Task: Tally every line of the entries that contains the string "literal", then reply with only that number.

··· Given information

-- pv_equiv track=rewrite | github.com/byrejaxxmodz/integrationcloudfleet | app/quota_rules.py | get_expected_sedes
-- ===== SOURCE A (Python) =====
-- QUOTA_MATRIX = {
--     ("CCM LINDE", "BARRANQUILLA"): [2, 2, 2, 2, 2, 2, 0],
--     ("CCM LINDE", "BOGOTA"): [7, 7, 7, 7, 7, 7, 3],
--     ("CCM LINDE", "CARTAGENA"): [2, 2, 2, 2, 2, 2, 0],
--     ("CCM LINDE", "IBAGUE"): [2, 2, 2, 2, 2, 2, 0],
--     ("CCM LINDE", "MEDELLIN"): [7, 7, 7, 7, 7, 7, 1],
--     ("CCM LINDE", "PEREIRA"): [4, 4, 4, 4, 4, 4, 0],
--     ("CCM LINDE", "POPAYAN"): [0, 0, 0, 0, 0, 0, 0],
--     ("CCM LINDE", "SOGAMOSO"): [0, 0, 0, 0, 0, 0, 0],
--     ("CCM LINDE", "TOCANCIPA"): [5, 5, 5, 5, 5, 5, 0],
--     ("CCM LINDE", "YUMBO"): [5, 5, 5, 5, 5, 5, 0],
--
--     # Alias CCM PRAXAIR -> CCM LINDE
--     ("CCM PRAXAIR", "BARRANQUILLA"): [2, 2, 2, 2, 2, 2, 0],
--     ("CCM PRAXAIR", "BOGOTA"): [7, 7, 7, 7, 7, 7, 3],
--     ("CCM PRAXAIR", "CARTAGENA"): [2, 2, 2, 2, 2, 2, 0],
--     ("CCM PRAXAIR", "IBAGUE"): [2, 2, 2, 2, 2, 2, 0],
--     ("CCM PRAXAIR", "MEDELLIN"): [7, 7, 7, 7, 7, 7, 1],
--     ("CCM PRAXAIR", "PEREIRA"): [4, 4, 4, 4, 4, 4, 0],
--     ("CCM PRAXAIR", "POPAYAN"): [0, 0, 0, 0, 0, 0, 0],
--     ("CCM PRAXAIR", "SOGAMOSO"): [0, 0, 0, 0, 0, 0, 0],
--     ("CCM PRAXAIR", "TOCANCIPA"): [5, 5, 5, 5, 5, 5, 0],
--     ("CCM PRAXAIR", "YUMBO"): [5, 5, 5, 5, 5, 5, 0],
--
--     # CCM CHILCO - Asumimos 2 2 2 2 2 2 2 para Cazuca y Florencia
--     ("CCM CHILCO", "CAZUCA"): [2, 2, 2, 2, 2, 2, 2],
--     ("CCM CHILCO", "FLORENCIA"): [2, 2, 2, 2, 2, 2, 2],
--     ("CCM CHILCO", "GIRARDOT"): [1, 1, 1, 1, 1, 1, 1],
--     ("CCM CHILCO", "HISPANIA"): [1, 1, 1, 1, 1, 1, 1],
--     ("CCM CHILCO", "MADRID"): [1, 1, 1, 1, 1, 1, 1],
--     ("CCM CHILCO", "MARINILLA"): [2, 2, 2, 2, 2, 2, 2],
--     ("CCM CHILCO", "NEIVA"): [3, 3, 3, 3, 3, 3, 3],
--     ("CCM CHILCO", "YUMBO"): [1, 1, 1, 1, 1, 1, 1],
--
--     # Alias CHILCO (nombre corto) -> CCM CHILCO
--     ("CHILCO", "CAZUCA"): [2, 2, 2, 2, 2, 2, 2],
--     ("CHILCO", "FLORENCIA"): [2, 2, 2, 2, 2, 2, 2],
--     ("CHILCO", "GIRARDOT"): [1, 1, 1, 1, 1, 1, 1],
--     ("CHILCO", "HISPANIA"): [1, 1, 1, 1, 1, 1, 1],
--     ("CHILCO", "MADRID"): [1, 1, 1, 1, 1, 1, 1],
--     ("CHILCO", "MARINILLA"): [2, 2, 2, 2, 2, 2, 2],
--     ("CHILCO", "NEIVA"): [3, 3, 3, 3, 3, 3, 3],
--     ("CHILCO", "YUMBO"): [1, 1, 1, 1, 1, 1, 1],
-- }
--
-- def get_expected_sedes(cliente_nombre: str) -> list[str]:
--     """
--     Retorna la lista de nombres de sedes configuradas en la matriz para un cliente dado.
--     """
--     if not cliente_nombre:
--         return []
--
--     c_key = cliente_nombre.upper().strip()
--     sedes = set()
--
--     # Busqueda Unidireccional:
--     # Solo si el nombre del API contiene la clave (ej: "CCM LINDE SAS" contiene "CCM LINDE")
--     # Para casos cortos como "CHILCO", usamos el alias explicito en la matriz.
--     for (k_cli, k_sede) in QUOTA_MATRIX.keys():
--         if k_cli in c_key:
--             sedes.add(k_sede)
--
--     return sorted(list(sedes))
-- ===== SOURCE B (Python) =====
-- # Decision-table formulation: two substring tests select one of four
-- # precomputed sorted answers; no loop, no set, no runtime sort.
-- _LINDE_SORTED = ["BARRANQUILLA", "BOGOTA", "CARTAGENA", "IBAGUE", "MEDELLIN",
--                  "PEREIRA", "POPAYAN", "SOGAMOSO", "TOCANCIPA", "YUMBO"]
-- _CHILCO_SORTED = ["CAZUCA", "FLORENCIA", "GIRARDOT", "HISPANIA", "MADRID",
--                   "MARINILLA", "NEIVA", "YUMBO"]
-- _BOTH_SORTED = ["BARRANQUILLA", "BOGOTA", "CARTAGENA", "CAZUCA", "FLORENCIA",
--                 "GIRARDOT", "HISPANIA", "IBAGUE", "MADRID", "MARINILLA",
--                 "MEDELLIN", "NEIVA", "PEREIRA", "POPAYAN", "SOGAMOSO",
--                 "TOCANCIPA", "YUMBO"]
--
-- def get_expected_sedes(cliente_nombre: str) -> list[str]:
--     if not cliente_nombre:
--         return []
--     c_key = cliente_nombre.upper().strip()
--     # "CCM CHILCO" in c_key implies "CHILCO" in c_key, so one test covers both keys.
--     linde = ("CCM LINDE" in c_key) or ("CCM PRAXAIR" in c_key)
--     chilco = "CHILCO" in c_key
--     if linde and chilco:
--         return list(_BOTH_SORTED)
--     if linde:
--         return list(_LINDE_SORTED)
--     if chilco:
--         return list(_CHILCO_SORTED)
--     return []
-- ===== Notes on version B (the rewrite author's own statement) =====
-- stated objective: faster
-- what changed: B replaces A's 36-pair matrix scan with set accumulation and a final sort by a decision table: two boolean substring tests (linde-family, and 'CHILCO' which subsumes 'CCM CHILCO') select one of four precomputed sorted literal lists, so B has no loop over the matrix, no set, and no runtime sort.
import Mathlib
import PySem

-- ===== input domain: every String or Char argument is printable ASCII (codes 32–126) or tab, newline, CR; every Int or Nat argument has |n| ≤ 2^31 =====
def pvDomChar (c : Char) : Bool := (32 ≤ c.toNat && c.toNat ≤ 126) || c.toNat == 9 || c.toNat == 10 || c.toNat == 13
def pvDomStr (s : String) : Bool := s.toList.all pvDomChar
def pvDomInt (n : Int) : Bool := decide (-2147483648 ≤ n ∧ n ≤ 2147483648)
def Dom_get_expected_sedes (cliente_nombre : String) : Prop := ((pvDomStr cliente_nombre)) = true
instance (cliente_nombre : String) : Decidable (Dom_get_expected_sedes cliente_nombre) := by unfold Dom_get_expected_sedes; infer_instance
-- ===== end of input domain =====

-- B replaces A's matrix scan + set + sort with a decision table: two substring
-- tests select one of four precomputed sorted literal lists (objective: faster,
-- constant-factor); return values proved equal.


-- ===== PORT A =====
-- QUOTA_MATRIX keys (only the keys matter to get_expected_sedes), in insertion order
def quotaMatrixKeys : List (String × String) :=
  [("CCM LINDE", "BARRANQUILLA"), ("CCM LINDE", "BOGOTA"), ("CCM LINDE", "CARTAGENA"),
   ("CCM LINDE", "IBAGUE"), ("CCM LINDE", "MEDELLIN"), ("CCM LINDE", "PEREIRA"),
   ("CCM LINDE", "POPAYAN"), ("CCM LINDE", "SOGAMOSO"), ("CCM LINDE", "TOCANCIPA"),
   ("CCM LINDE", "YUMBO"),
   ("CCM PRAXAIR", "BARRANQUILLA"), ("CCM PRAXAIR", "BOGOTA"), ("CCM PRAXAIR", "CARTAGENA"),
   ("CCM PRAXAIR", "IBAGUE"), ("CCM PRAXAIR", "MEDELLIN"), ("CCM PRAXAIR", "PEREIRA"),
   ("CCM PRAXAIR", "POPAYAN"), ("CCM PRAXAIR", "SOGAMOSO"), ("CCM PRAXAIR", "TOCANCIPA"),
   ("CCM PRAXAIR", "YUMBO"),
   ("CCM CHILCO", "CAZUCA"), ("CCM CHILCO", "FLORENCIA"), ("CCM CHILCO", "GIRARDOT"),
   ("CCM CHILCO", "HISPANIA"), ("CCM CHILCO", "MADRID"), ("CCM CHILCO", "MARINILLA"),
   ("CCM CHILCO", "NEIVA"), ("CCM CHILCO", "YUMBO"),
   ("CHILCO", "CAZUCA"), ("CHILCO", "FLORENCIA"), ("CHILCO", "GIRARDOT"),
   ("CHILCO", "HISPANIA"), ("CHILCO", "MADRID"), ("CHILCO", "MARINILLA"),
   ("CHILCO", "NEIVA"), ("CHILCO", "YUMBO")]

def get_expected_sedes (cliente_nombre : String) : List String :=
  if cliente_nombre = "" then []
  else
    let c_key := PySem.Str.strip (PySem.Str.upper cliente_nombre)
    let sedes := quotaMatrixKeys.foldl
      (fun (s : PySem.Set String) (p : String × String) =>
        if PySem.Str.isIn p.1 c_key then s.add p.2 else s)
      PySem.Set.empty
    -- sorted(list(sedes)): key .toList gives Python's code-point string order, kernel-reducible
    PySem.List.sorted sedes (fun x => x.toList) false

-- ===== PORT B =====
def lindeSorted : List String :=
  ["BARRANQUILLA", "BOGOTA", "CARTAGENA", "IBAGUE", "MEDELLIN",
   "PEREIRA", "POPAYAN", "SOGAMOSO", "TOCANCIPA", "YUMBO"]
def chilcoSorted : List String :=
  ["CAZUCA", "FLORENCIA", "GIRARDOT", "HISPANIA", "MADRID",
   "MARINILLA", "NEIVA", "YUMBO"]
def bothSorted : List String :=
  ["BARRANQUILLA", "BOGOTA", "CARTAGENA", "CAZUCA", "FLORENCIA",
   "GIRARDOT", "HISPANIA", "IBAGUE", "MADRID", "MARINILLA",
   "MEDELLIN", "NEIVA", "PEREIRA", "POPAYAN", "SOGAMOSO",
   "TOCANCIPA", "YUMBO"]

def get_expected_sedes_alt (cliente_nombre : String) : List String :=
  if cliente_nombre = "" then []
  else
    let c_key := PySem.Str.strip (PySem.Str.upper cliente_nombre)
    -- "CCM CHILCO" in c_key implies "CHILCO" in c_key, so one test covers both keys
    let linde := PySem.Str.isIn "CCM LINDE" c_key || PySem.Str.isIn "CCM PRAXAIR" c_key
    let chilco := PySem.Str.isIn "CHILCO" c_key
    if linde && chilco then bothSorted
    else if linde then lindeSorted
    else if chilco then chilcoSorted
    else []

-- ===== PRECONDITION & SPEC =====
def Spec_get_expected_sedes (cliente_nombre : String) (out : List String) : Prop := out = get_expected_sedes_alt cliente_nombre
instance (cliente_nombre : String) (out : List String) : Decidable (Spec_get_expected_sedes cliente_nombre out) := by unfold Spec_get_expected_sedes; infer_instance

-- ===== CLAIM (what is proved, stated in full; the proofs are below) =====
def Claim_equal_get_expected_sedes : Prop := ∀ (cliente_nombre : String), Dom_get_expected_sedes cliente_nombre → Spec_get_expected_sedes cliente_nombre (get_expected_sedes cliente_nombre)

-- ===== LEMMAS AND PROOFS =====
-- "CCM CHILCO" ⊆ c implies "CHILCO" ⊆ c (substring containment is transitive)
lemma chilco_of_ccm_chilco (c : String)
    (h : PySem.Str.isIn "CCM CHILCO" c = true) : PySem.Str.isIn "CHILCO" c = true := by
  rw [PySem.Str.isIn_iff_infix] at h ⊢
  exact List.IsInfix.trans (by decide : ("CHILCO" : String).toList <:+: ("CCM CHILCO" : String).toList) h

-- Both results are functions only of the four substring tests on c_key:
-- case-split on them and evaluate A's closed fold and B's branches.
lemma bodies_agree (c : String) :
    PySem.List.sorted
      (quotaMatrixKeys.foldl
        (fun (s : PySem.Set String) (p : String × String) =>
          if PySem.Str.isIn p.1 c then s.add p.2 else s)
        PySem.Set.empty) (fun x => x.toList) false
    = (let linde := PySem.Str.isIn "CCM LINDE" c || PySem.Str.isIn "CCM PRAXAIR" c
       let chilco := PySem.Str.isIn "CHILCO" c
       if linde && chilco then bothSorted
       else if linde then lindeSorted
       else if chilco then chilcoSorted
       else []) := by
  by_cases h1 : PySem.Str.isIn "CCM LINDE" c = true <;>
  by_cases h2 : PySem.Str.isIn "CCM PRAXAIR" c = true <;>
  by_cases h3 : PySem.Str.isIn "CCM CHILCO" c = true <;>
  by_cases h4 : PySem.Str.isIn "CHILCO" c = true <;>
  first
  | (exact absurd (chilco_of_ccm_chilco c h3) h4)
  | (simp only [quotaMatrixKeys, List.foldl_cons, List.foldl_nil, h1, h2, h3, h4,
      Bool.false_eq_true, if_true, if_false, Bool.or_self, Bool.or_true, Bool.true_or,
      Bool.false_or, Bool.or_false, Bool.and_self, Bool.and_true, Bool.true_and,
      Bool.and_false, Bool.false_and] <;> decide)

-- ===== VERDICT (by name: the statement is the Claim_ definition above) =====
theorem get_expected_sedes_spec : Claim_equal_get_expected_sedes := by
  intro s _
  unfold Spec_get_expected_sedes get_expected_sedes get_expected_sedes_alt
  by_cases h0 : s = ""
  · simp [h0]
  · simp only [if_neg h0]
    exact bodies_agree (PySem.Str.strip (PySem.Str.upper s))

······

Expected output: 2